- [WHAT YOU NEED TO DO]: Check each line of the entries below for the string "pointers"; copy every line where it appears.

»»

-- ===== VERDICT (by name: the statement is the Claim_ definition above) =====
theorem solve_spec : Claim_equal_solve := by
  intro n k _ hpre
  obtain ⟨hn1, hnk⟩ := hpre
  show solve n k = solve_alt n k
  by_cases hk : k ≤ 0
  · -- loop body never runs; both sides are 1
    have hA : solve n k = 1 := by
      simp [solve, dqPopleft?, PySem.List.pyRange_one_eq_nil hk,
        PySem.List.pyRange_one_cons (show (1 : Int) < n + 1 by omega)]
    have hmax : max k 0 = 0 := by omega
    have hB : solve_alt n k = 1 := by
      unfold solve_alt
      rw [hmax]
      by_cases hpar : PySem.Int.mod n 2 = 0
      · have hn2 : 2 ≤ n := by
          by_contra h
          rw [show n = 1 by omega,
            PySem.Int.mod_eq_emod_of_pos (show (0 : Int) < 2 by norm_num)] at hpar
          norm_num at hpar
        rw [if_neg (not_not_intro hpar),
          PySem.Int.mod_eq_emod_of_pos (show (0 : Int) < n by omega), Int.zero_emod]
        rw [if_pos (show (0 : Int) < PySem.Int.floordiv n 2 by
          rw [PySem.Int.floordiv_eq_ediv_of_pos (show (0 : Int) < 2 by norm_num)]; omega)]
        norm_num
      · have hfdpos : (0 : Int) < PySem.Int.floordiv (n + 1) 2 := by
          rw [PySem.Int.floordiv_eq_ediv_of_pos (show (0 : Int) < 2 by norm_num)]
          omega
        rw [if_pos hpar, PySem.Int.mod_eq_emod_of_pos hfdpos, Int.zero_emod]
        norm_num
    rw [hA, hB]
  · -- k ≥ 1: n ≥ 2, simulate with the closed-form state
    have hn2 : 2 ≤ n := hnk (by omega)
    have hN2 : 2 ≤ n.toNat := by omega
    have hstart : PySem.List.pyRange 1 (n + 1) 1 = fzState n.toNat 0 := by
      rw [PySem.List.pyRange_one, fzState_zero_eq, show (n + 1 - 1).toNat = n.toNat by omega]
    have hlen : (PySem.List.pyRange 0 k 1).length = k.toNat := by
      rw [PySem.List.length_pyRange_one]
      omega
    have hinit : fzToL (PySem.List.pyRange 1 (n + 1) 1, ([] : List Int)) = fzState n.toNat 0 := by
      simp [fzToL, hstart]
    have hfold := fzFold_toL (PySem.List.pyRange 0 k 1) _ n.toNat 0 hN2 hinit
    rw [hlen, Nat.zero_add] at hfold
    obtain ⟨rest, hrest⟩ : ∃ rest,
        fzState n.toNat k.toNat = fzVal n.toNat k.toNat 0 :: rest := by
      obtain ⟨M, hM⟩ : ∃ M, n.toNat = M + 1 := ⟨n.toNat - 1, by omega⟩
      refine ⟨((List.range M).map (· + 1)).map (fzVal n.toNat k.toNat), ?_⟩
      rw [fzState, hM, List.range_succ_eq_map, List.map_cons]
    obtain ⟨q', hpop, -⟩ := fzPop_some _ (fzVal n.toNat k.toNat 0) rest (hfold.trans hrest)
    simp only [solve]
    rw [hpop]
    exact fzVal_head n k (by omega) (by omega)
-- the inner run of A, started at S + R·z facing R·d with base state (z,d,seen),
-- tracks B's base fold through the rotation R
theorem pvInnerRel (C : Prop) : ∀ (cs : List Char) (z d : Int × Int)
    (seen : PySem.Set (Int × Int)) (dir : Int) (vis : PySem.Set (Int × Int)) (S R : Int × Int),
    0 ≤ dir → dir < 4 →
    pvDirVec dir = cmul R d →
    (((0 : Int), (0 : Int)) ∈ vis ↔ (C ∨ ∃ p ∈ seen, padd S (cmul R p) = ((0 : Int), (0 : Int)))) →
    (pvInnerA cs (padd S (cmul R z)) dir vis).1
        = padd S (cmul R (List.foldl pvBaseStep (z, d, seen) cs).1)
    ∧ pvDirVec (pvInnerA cs (padd S (cmul R z)) dir vis).2.1
        = cmul R (List.foldl pvBaseStep (z, d, seen) cs).2.1
    ∧ 0 ≤ (pvInnerA cs (padd S (cmul R z)) dir vis).2.1
    ∧ (pvInnerA cs (padd S (cmul R z)) dir vis).2.1 < 4
    ∧ (((0 : Int), (0 : Int)) ∈ (pvInnerA cs (padd S (cmul R z)) dir vis).2.2
        ↔ (C ∨ ∃ p ∈ (List.foldl pvBaseStep (z, d, seen) cs).2.2,
            padd S (cmul R p) = ((0 : Int), (0 : Int)))) := by
  intro cs
  induction cs with
  | nil =>
    intro z d seen dir vis S R h0 h4 hd hv
    exact ⟨rfl, hd, h0, h4, hv⟩
  | cons c rest ih =>
    intro z d seen dir vis S R h0 h4 hd hv
    have hvadd : ∀ z' : Int × Int,
        (((0 : Int), (0 : Int)) ∈ PySem.Set.add vis (padd S (cmul R z'))
          ↔ (C ∨ ∃ p ∈ PySem.Set.add seen z',
              padd S (cmul R p) = ((0 : Int), (0 : Int)))) := by
      intro z'
      simp only [PySem.Set.mem_add, hv]
      constructor
      · rintro ((h | h) | h)
        · exact Or.inl h
        · obtain ⟨p, hp, he⟩ := h; exact Or.inr ⟨p, Or.inl hp, he⟩
        · exact Or.inr ⟨z', Or.inr rfl, h.symm⟩
      · rintro (h | ⟨p, hp | hp, he⟩)
        · exact Or.inl (Or.inl h)
        · exact Or.inl (Or.inr ⟨p, hp, he⟩)
        · subst hp; exact Or.inr he.symm
    by_cases hG : c = 'G'
    · subst hG
      have hpos : (if dir = 0 then ((padd S (cmul R z)).1, (padd S (cmul R z)).2 + 1)
          else if dir = 1 then ((padd S (cmul R z)).1 - 1, (padd S (cmul R z)).2)
          else if dir = 2 then ((padd S (cmul R z)).1, (padd S (cmul R z)).2 - 1)
          else if dir = 3 then ((padd S (cmul R z)).1 + 1, (padd S (cmul R z)).2)
          else padd S (cmul R z)) = padd S (cmul R (padd z d)) := by
        rw [pvMoveVec dir h0 h4, hd, cmul_padd]
        simp only [padd, Prod.mk.injEq]; constructor <;> ring
      simp only [pvInnerA, List.foldl_cons, pvBaseStep, reduceIte, hpos]
      exact ih (padd z d) d (PySem.Set.add seen (padd z d)) dir
        (PySem.Set.add vis (padd S (cmul R (padd z d)))) S R h0 h4 hd (hvadd (padd z d))
    · by_cases hL : c = 'L'
      · subst hL
        have hd' : pvDirVec (PySem.Int.mod (dir - 1) 4) = cmul R (d.2, -d.1) := by
          rw [pvDirL dir h0 h4, hd, ← cmul_cmul]
          simp only [cmul, Prod.mk.injEq]; constructor <;> ring
        simp only [pvInnerA, List.foldl_cons, pvBaseStep, hG, reduceIte]
        exact ih z (d.2, -d.1) (PySem.Set.add seen z) (PySem.Int.mod (dir - 1) 4)
          (PySem.Set.add vis (padd S (cmul R z))) S R
          (PySem.Int.mod_nonneg _ (by omega)) (PySem.Int.mod_lt _ (by omega))
          hd' (hvadd z)
      · by_cases hR : c = 'R'
        · subst hR
          have hd' : pvDirVec (PySem.Int.mod (dir + 1) 4) = cmul R (-d.2, d.1) := by
            rw [pvDirR dir h0 h4, hd, ← cmul_cmul]
            simp only [cmul, Prod.mk.injEq]; constructor <;> ring
          simp only [pvInnerA, List.foldl_cons, pvBaseStep, hG, hL, reduceIte]
          exact ih z (-d.2, d.1) (PySem.Set.add seen z) (PySem.Int.mod (dir + 1) 4)
            (PySem.Set.add vis (padd S (cmul R z))) S R
            (PySem.Int.mod_nonneg _ (by omega)) (PySem.Int.mod_lt _ (by omega))
            hd' (hvadd z)
        · simp only [pvInnerA, List.foldl_cons, pvBaseStep, hG, hL, hR, reduceIte]
          exact ih z d (PySem.Set.add seen z) dir
            (PySem.Set.add vis (padd S (cmul R z))) S R h0 h4 hd (hvadd z)
-- pv_equiv track=rewrite | github.com/altunbulakemre75/nizam-agent-c2 | cop/sync.py | _vclock_dominates
-- ===== SOURCE A (Python) =====
-- from typing import Any, Deque, Dict, List, Optional, Tuple
--
-- def _vclock_dominates(a: Dict[str, int], b: Dict[str, int]) -> bool:
--     """
--     Return True if vector clock *a* dominates *b* (a ≥ b for all entries,
--     a > b for at least one).
--     """
--     all_keys = set(a.keys()) | set(b.keys())
--     at_least_one_greater = False
--     for k in all_keys:
--         va = a.get(k, 0)
--         vb = b.get(k, 0)
--         if va < vb:
--             return False
--         if va > vb:
--             at_least_one_greater = True
--     return at_least_one_greater
-- ===== SOURCE B (Python) =====
-- def _vclock_dominates(a, b):
--     ka, kb = sorted(a), sorted(b)
--     i = j = 0
--     strict = False
--     while i < len(ka) or j < len(kb):
--         if j == len(kb) or (i < len(ka) and ka[i] < kb[j]):
--             k = ka[i]; i += 1
--         elif i == len(ka) or kb[j] < ka[i]:
--             k = kb[j]; j += 1
--         else:
--             k = ka[i]; i += 1; j += 1
--         va, vb = a.get(k, 0), b.get(k, 0)
--         if va < vb:
--             return False
--         if va > vb:
--             strict = True
--     return strict
-- ===== Notes on version B (the rewrite author's own statement) =====
-- stated objective: alternative
-- what changed: Replaces A's hash-set key-union loop by sorting both key lists and doing a two-pointer ordered merge over them, maintaining the same strictness flag during the single merge pass.
import Mathlib
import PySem

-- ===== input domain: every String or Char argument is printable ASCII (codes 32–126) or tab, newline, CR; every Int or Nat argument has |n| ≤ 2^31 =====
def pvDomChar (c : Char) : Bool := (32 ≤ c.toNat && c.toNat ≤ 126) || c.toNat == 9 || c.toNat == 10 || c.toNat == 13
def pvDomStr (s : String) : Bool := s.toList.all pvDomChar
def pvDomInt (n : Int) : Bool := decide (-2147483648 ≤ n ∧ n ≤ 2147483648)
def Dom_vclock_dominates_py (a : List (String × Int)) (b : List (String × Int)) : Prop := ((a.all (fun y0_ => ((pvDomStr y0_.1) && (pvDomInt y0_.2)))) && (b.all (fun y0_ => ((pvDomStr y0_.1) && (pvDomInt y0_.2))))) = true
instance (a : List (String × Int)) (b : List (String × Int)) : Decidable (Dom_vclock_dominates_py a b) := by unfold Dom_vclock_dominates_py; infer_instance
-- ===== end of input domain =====

-- B replaces A's hash-set key-union loop by sorting both key lists and merging them
-- with two pointers in one pass (same strictness flag) — an alternative algorithm.


-- ===== PORT A =====
-- A's loop over the key-set union, with the early 'return False' and the flag.
def vclockLoopA (da db : PySem.Dict String Int) : List String → Bool → Bool
  | [], flag => flag
  | k :: ks, flag =>
    let va := da.getD k 0
    let vb := db.getD k 0
    if va < vb then false
    else vclockLoopA da db ks (flag || decide (va > vb))

def vclock_dominates_py (a : List (String × Int)) (b : List (String × Int)) : Bool :=
  let da := PySem.Dict.mk a
  let db := PySem.Dict.mk b
  let allKeys := PySem.Set.union (PySem.Set.ofList da.keys) (PySem.Set.ofList db.keys)
  vclockLoopA da db allKeys false

-- ===== PORT B =====
-- Source B's while loop: two pointers over the two sorted key lists, transcribed as a
-- recursion consuming the suffixes ka, kb that the indices i, j point to.
def vclockMergeB (da db : PySem.Dict String Int) : List String → List String → Bool → Bool
  | [], [], strict => strict
  | x :: ka, [], strict =>
    let va := da.getD x 0
    let vb := db.getD x 0
    if va < vb then false
    else vclockMergeB da db ka [] (strict || decide (va > vb))
  | [], y :: kb, strict =>
    let va := da.getD y 0
    let vb := db.getD y 0
    if va < vb then false
    else vclockMergeB da db [] kb (strict || decide (va > vb))
  | x :: ka, y :: kb, strict =>
    if x < y then
      let va := da.getD x 0
      let vb := db.getD x 0
      if va < vb then false
      else vclockMergeB da db ka (y :: kb) (strict || decide (va > vb))
    else if y < x then
      let va := da.getD y 0
      let vb := db.getD y 0
      if va < vb then false
      else vclockMergeB da db (x :: ka) kb (strict || decide (va > vb))
    else
      let va := da.getD x 0
      let vb := db.getD x 0
      if va < vb then false
      else vclockMergeB da db ka kb (strict || decide (va > vb))
  termination_by ka kb _ => ka.length + kb.length

def vclock_dominates_py_alt (a : List (String × Int)) (b : List (String × Int)) : Bool :=
  let da := PySem.Dict.mk a
  let db := PySem.Dict.mk b
  let ka := PySem.List.sorted da.keys (fun k => k) false
  let kb := PySem.List.sorted db.keys (fun k => k) false
  vclockMergeB da db ka kb false

-- ===== PRECONDITION & SPEC =====
def Spec_vclock_dominates_py (a : List (String × Int)) (b : List (String × Int)) (out : Bool) : Prop := out = vclock_dominates_py_alt a b
instance (a : List (String × Int)) (b : List (String × Int)) (out : Bool) : Decidable (Spec_vclock_dominates_py a b out) := by unfold Spec_vclock_dominates_py; infer_instance

-- ===== CLAIM (what is proved, stated in full; the proofs are below) =====
def Claim_equal_vclock_dominates_py : Prop := ∀ (a : List (String × Int)) (b : List (String × Int)), Dom_vclock_dominates_py a b → Spec_vclock_dominates_py a b (vclock_dominates_py a b)

-- ===== LEMMAS AND PROOFS =====

-- A's loop computes "all keys are ≥, and (flag or some key is >)".
theorem vclockLoopA_eq (da db : PySem.Dict String Int) (ks : List String) (flag : Bool) :
    vclockLoopA da db ks flag =
      ((ks.all fun k => da.getD k 0 ≥ db.getD k 0) &&
        (flag || ks.any fun k => da.getD k 0 > db.getD k 0)) := by
  induction ks generalizing flag with
  | nil => simp [vclockLoopA]
  | cons k ks ih =>
    simp only [vclockLoopA, List.all_cons, List.any_cons]
    split
    · rename_i h
      have h1 : ¬ (da.getD k 0 ≥ db.getD k 0) := by omega
      simp [h1]
    · rename_i h
      have h1 : da.getD k 0 ≥ db.getD k 0 := by omega
      rw [ih]
      simp [h1]
      by_cases h2 : da.getD k 0 > db.getD k 0 <;> simp [h2]

-- the merged key sequence B visits (proof helper only)
def mergeKeys : List String → List String → List String
  | ka, [] => ka
  | [], kb => kb
  | x :: ka, y :: kb =>
    if x < y then x :: mergeKeys ka (y :: kb)
    else if y < x then y :: mergeKeys (x :: ka) kb
    else x :: mergeKeys ka kb
  termination_by ka kb => ka.length + kb.length

theorem mergeKeys_nil_right (ka : List String) : mergeKeys ka [] = ka := by
  cases ka <;> simp [mergeKeys]

theorem mergeKeys_nil_left (kb : List String) : mergeKeys [] kb = kb := by
  cases kb <;> simp [mergeKeys]

theorem mem_mergeKeys (k : String) : ∀ (ka kb : List String),
    (k ∈ mergeKeys ka kb ↔ k ∈ ka ∨ k ∈ kb)
  | ka, [] => by simp [mergeKeys]
  | [], y :: kb => by simp [mergeKeys]
  | x :: ka, y :: kb => by
    simp only [mergeKeys]
    split
    · simp only [List.mem_cons, mem_mergeKeys k ka (y :: kb), List.mem_cons]; tauto
    · split
      · simp only [List.mem_cons, mem_mergeKeys k (x :: ka) kb, List.mem_cons]; tauto
      · rename_i h1 h2
        have hxy : x = y := le_antisymm (not_lt.mp h2) (not_lt.mp h1)
        simp only [List.mem_cons, mem_mergeKeys k ka kb, hxy]; tauto
  termination_by ka kb => ka.length + kb.length

-- B's merge loop equals A's loop run over the merged key sequence.
theorem vclockMergeB_eq (da db : PySem.Dict String Int) : ∀ (ka kb : List String) (s : Bool),
    vclockMergeB da db ka kb s = vclockLoopA da db (mergeKeys ka kb) s
  | [], [], s => by simp [vclockMergeB, mergeKeys, vclockLoopA]
  | x :: ka, [], s => by
    simp only [vclockMergeB, mergeKeys, vclockLoopA]
    split
    · rfl
    · rw [vclockMergeB_eq da db ka [] _, mergeKeys_nil_right]
  | [], y :: kb, s => by
    simp only [vclockMergeB, mergeKeys, vclockLoopA]
    split
    · rfl
    · rw [vclockMergeB_eq da db [] kb _, mergeKeys_nil_left]
  | x :: ka, y :: kb, s => by
    simp only [vclockMergeB, mergeKeys]
    split
    · simp only [vclockLoopA]
      split
      · rfl
      · exact vclockMergeB_eq da db ka (y :: kb) _
    · split
      · simp only [vclockLoopA]
        split
        · rfl
        · exact vclockMergeB_eq da db (x :: ka) kb _
      · simp only [vclockLoopA]
        split
        · rfl
        · exact vclockMergeB_eq da db ka kb _
  termination_by ka kb _ => ka.length + kb.length

-- all/any over two membership-equivalent key lists agree
theorem all_any_of_mem_iff (p q : String → Bool) (l1 l2 : List String)
    (h : ∀ k, k ∈ l1 ↔ k ∈ l2) :
    (l1.all p = l2.all p) ∧ (l1.any q = l2.any q) := by
  constructor
  · rw [Bool.eq_iff_iff]
    simp only [List.all_eq_true]
    exact ⟨fun hh k hk => hh k ((h k).mpr hk), fun hh k hk => hh k ((h k).mp hk)⟩
  · rw [Bool.eq_iff_iff]
    simp only [List.any_eq_true]
    exact ⟨fun ⟨k, hk, hq⟩ => ⟨k, (h k).mp hk, hq⟩, fun ⟨k, hk, hq⟩ => ⟨k, (h k).mpr hk, hq⟩⟩

-- ===== VERDICT (by name: the statement is the Claim_ definition above) =====
theorem vclock_dominates_py_spec : Claim_equal_vclock_dominates_py := by
  intro a b _
  unfold Spec_vclock_dominates_py vclock_dominates_py vclock_dominates_py_alt
  simp only [vclockMergeB_eq, vclockLoopA_eq]
  set da := PySem.Dict.mk a
  set db := PySem.Dict.mk b
  have hmem : ∀ k, k ∈ PySem.Set.union (PySem.Set.ofList da.keys) (PySem.Set.ofList db.keys) ↔
      k ∈ mergeKeys (PySem.List.sorted da.keys (fun k => k) false) (PySem.List.sorted db.keys (fun k => k) false) := by
    intro k
    simp [mem_mergeKeys, PySem.Set.mem_union, PySem.List.mem_sorted, PySem.Set.mem_ofList]
  obtain ⟨h1, h2⟩ := all_any_of_mem_iff (fun k => decide (da.getD k 0 ≥ db.getD k 0))
    (fun k => decide (da.getD k 0 > db.getD k 0)) _ _ hmem
  rw [h1, h2]
-- pv_equiv track=rewrite | github.com/MrJumpingMarcello/AOC2024 | day14/day14-2.py | simulate_robot
-- ===== SOURCE A (Python) =====
-- def simulate_robot(p, v, steps=100):
--     x, y = p
--     vx, vy = v
--
--     # Simulate for each second
--     positions = []
--     for _ in range(steps):
--         x = (x + vx) % 101  # Wrap around the width of the map
--         y = (y + vy) % 103  # Wrap around the height of the map
--         positions.append((x, y))
--
--     return positions
-- ===== SOURCE B (Python) =====
-- def simulate_robot(p, v, steps=100):
--     x, y = p
--     vx, vy = v
--     return [((x + i * vx) % 101, (y + i * vy) % 103) for i in range(1, steps + 1)]
-- ===== Notes on version B (the rewrite author's own statement) =====
-- stated objective: simpler
-- what changed: Replaces the stateful accumulation loop by a closed form: position after i steps is ((x + i*vx) % 101, (y + i*vy) % 103), computed independently per step index in a comprehension.
import Mathlib
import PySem

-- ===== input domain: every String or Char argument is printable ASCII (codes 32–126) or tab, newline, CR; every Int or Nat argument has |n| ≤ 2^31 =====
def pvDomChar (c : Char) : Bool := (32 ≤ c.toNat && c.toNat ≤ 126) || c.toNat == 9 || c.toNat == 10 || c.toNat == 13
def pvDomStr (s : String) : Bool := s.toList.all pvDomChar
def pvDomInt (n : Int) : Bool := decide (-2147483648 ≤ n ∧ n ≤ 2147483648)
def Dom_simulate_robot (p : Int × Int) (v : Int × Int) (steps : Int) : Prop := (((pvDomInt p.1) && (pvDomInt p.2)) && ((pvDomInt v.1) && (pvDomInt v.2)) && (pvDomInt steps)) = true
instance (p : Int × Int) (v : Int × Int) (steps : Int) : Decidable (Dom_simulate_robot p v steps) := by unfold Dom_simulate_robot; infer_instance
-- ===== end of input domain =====

-- B replaces A's stateful accumulation by a per-step closed form ((x + i*vx) % 101, (y + i*vy) % 103); objective: simpler.

-- ===== PORT A =====
-- Literal port of A: a loop over range(steps) carrying (x, y, positions).
def simulate_robot (p : Int × Int) (v : Int × Int) (steps : Int) : List (Int × Int) :=
  ((PySem.List.pyRange 0 steps 1).foldl
    (fun (st : Int × Int × List (Int × Int)) _ =>
      let x := PySem.Int.mod (st.1 + v.1) 101
      let y := PySem.Int.mod (st.2.1 + v.2) 103
      (x, y, st.2.2 ++ [(x, y)]))
    (p.1, p.2, [])).2.2

-- ===== PORT B =====
-- Literal port of B: a comprehension over range(1, steps+1) with the closed form.
def simulate_robot_alt (p : Int × Int) (v : Int × Int) (steps : Int) : List (Int × Int) :=
  (PySem.List.pyRange 1 (steps + 1) 1).map
    (fun i => (PySem.Int.mod (p.1 + i * v.1) 101, PySem.Int.mod (p.2 + i * v.2) 103))

-- ===== PRECONDITION & SPEC =====
def Spec_simulate_robot (p : Int × Int) (v : Int × Int) (steps : Int) (out : List (Int × Int)) : Prop := out = simulate_robot_alt p v steps
instance (p : Int × Int) (v : Int × Int) (steps : Int) (out : List (Int × Int)) : Decidable (Spec_simulate_robot p v steps out) := by unfold Spec_simulate_robot; infer_instance

-- ===== CLAIM (what is proved, stated in full; the proofs are below) =====
def Claim_equal_simulate_robot : Prop := ∀ (p : Int × Int) (v : Int × Int) (steps : Int), Dom_simulate_robot p v steps → Spec_simulate_robot p v steps (simulate_robot p v steps)

-- ===== LEMMAS AND PROOFS =====

-- A fold whose step ignores the list elements is iteration of the step, length many times.
theorem pv_foldl_ignore {α β : Type} (g : β → β) (l : List α) (init : β) :
    l.foldl (fun st _ => g st) init = g^[l.length] init := by
  induction l generalizing init with
  | nil => rfl
  | cons a t ih => simp [List.foldl_cons, ih, Function.iterate_succ_apply]

-- Reducing mod a positive divisor is idempotent.
theorem pv_mod_idem (a m : Int) (hm : (0:Int) < m) :
    PySem.Int.mod (PySem.Int.mod a m) m = PySem.Int.mod a m := by
  rw [PySem.Int.mod_eq_emod_of_pos hm, PySem.Int.mod_eq_emod_of_pos hm, Int.emod_emod_of_dvd _ dvd_rfl]

-- Stepping modulo a positive divisor: reducing first does not change the result.
theorem pv_mod_step (a b m : Int) (hm : (0:Int) < m) :
    PySem.Int.mod (PySem.Int.mod a m + b) m = PySem.Int.mod (a + b) m := by
  rw [PySem.Int.mod_eq_emod_of_pos hm, PySem.Int.mod_eq_emod_of_pos hm,
      PySem.Int.mod_eq_emod_of_pos hm, Int.emod_add_emod]

-- Loop invariant: after n iterations the state agrees (mod 101/103) with the closed
-- form at index n, and the accumulated list is the closed-form values at 1..n.
theorem pv_loop_inv (p v : Int × Int) (n : Nat) :
    PySem.Int.mod (((fun (st : Int × Int × List (Int × Int)) =>
        let x := PySem.Int.mod (st.1 + v.1) 101
        let y := PySem.Int.mod (st.2.1 + v.2) 103
        (x, y, st.2.2 ++ [(x, y)]))^[n] (p.1, p.2, [])).1) 101
      = PySem.Int.mod (p.1 + (n : Int) * v.1) 101 ∧
    PySem.Int.mod (((fun (st : Int × Int × List (Int × Int)) =>
        let x := PySem.Int.mod (st.1 + v.1) 101
        let y := PySem.Int.mod (st.2.1 + v.2) 103
        (x, y, st.2.2 ++ [(x, y)]))^[n] (p.1, p.2, [])).2.1) 103
      = PySem.Int.mod (p.2 + (n : Int) * v.2) 103 ∧
    ((fun (st : Int × Int × List (Int × Int)) =>
        let x := PySem.Int.mod (st.1 + v.1) 101
        let y := PySem.Int.mod (st.2.1 + v.2) 103
        (x, y, st.2.2 ++ [(x, y)]))^[n] (p.1, p.2, [])).2.2
      = (PySem.List.pyRange 1 ((n : Int) + 1) 1).map
          (fun i => (PySem.Int.mod (p.1 + i * v.1) 101, PySem.Int.mod (p.2 + i * v.2) 103)) := by
  induction n with
  | zero => simp [PySem.List.pyRange_one_eq_nil]
  | succ k ih =>
      obtain ⟨ih1, ih2, ih3⟩ := ih
      rw [Function.iterate_succ_apply']
      have h1 : ((k + 1 : Nat) : Int) = (k : Int) + 1 := by push_cast; ring
      have hx : PySem.Int.mod (((fun (st : Int × Int × List (Int × Int)) =>
          let x := PySem.Int.mod (st.1 + v.1) 101
          let y := PySem.Int.mod (st.2.1 + v.2) 103
          (x, y, st.2.2 ++ [(x, y)]))^[k] (p.1, p.2, [])).1 + v.1) 101
          = PySem.Int.mod (p.1 + ((k:Int) + 1) * v.1) 101 := by
        rw [← pv_mod_step _ _ _ (by norm_num), ih1, pv_mod_step _ _ _ (by norm_num)]
        ring_nf
      have hy : PySem.Int.mod (((fun (st : Int × Int × List (Int × Int)) =>
          let x := PySem.Int.mod (st.1 + v.1) 101
          let y := PySem.Int.mod (st.2.1 + v.2) 103
          (x, y, st.2.2 ++ [(x, y)]))^[k] (p.1, p.2, [])).2.1 + v.2) 103
          = PySem.Int.mod (p.2 + ((k:Int) + 1) * v.2) 103 := by
        rw [← pv_mod_step _ _ _ (by norm_num), ih2, pv_mod_step _ _ _ (by norm_num)]
        ring_nf
      refine ⟨?_, ?_, ?_⟩
      · simp only [h1]
        rw [pv_mod_idem _ 101 (by norm_num), hx]
      · simp only [h1]
        rw [pv_mod_idem _ 103 (by norm_num), hy]
      · simp only [h1, ih3, hx, hy,
          PySem.List.pyRange_one_succ_right (by omega : (1:Int) ≤ (k:Int) + 1),
          List.map_append, List.map_cons, List.map_nil]

-- ===== VERDICT (by name: the statement is the Claim_ definition above) =====
theorem simulate_robot_spec : Claim_equal_simulate_robot := by
  intro p v steps _
  unfold Spec_simulate_robot simulate_robot simulate_robot_alt
  by_cases h : steps ≤ 0
  · rw [PySem.List.pyRange_one_eq_nil h, PySem.List.pyRange_one_eq_nil (by omega)]
    rfl
  · have hn : steps = ((steps.toNat : Nat) : Int) := by omega
    rw [hn, pv_foldl_ignore]
    have hl : (PySem.List.pyRange 0 ((steps.toNat : Nat) : Int) 1).length = steps.toNat := by
      rw [PySem.List.length_pyRange_one]; omega
    rw [hl]
    exact (pv_loop_inv p v steps.toNat).2.2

««

- [WRITTEN ANSWER]:
-- with two pointers in one pass (same strictness flag) — an alternative algorithm.
-- Source B's while loop: two pointers over the two sorted key lists, transcribed as a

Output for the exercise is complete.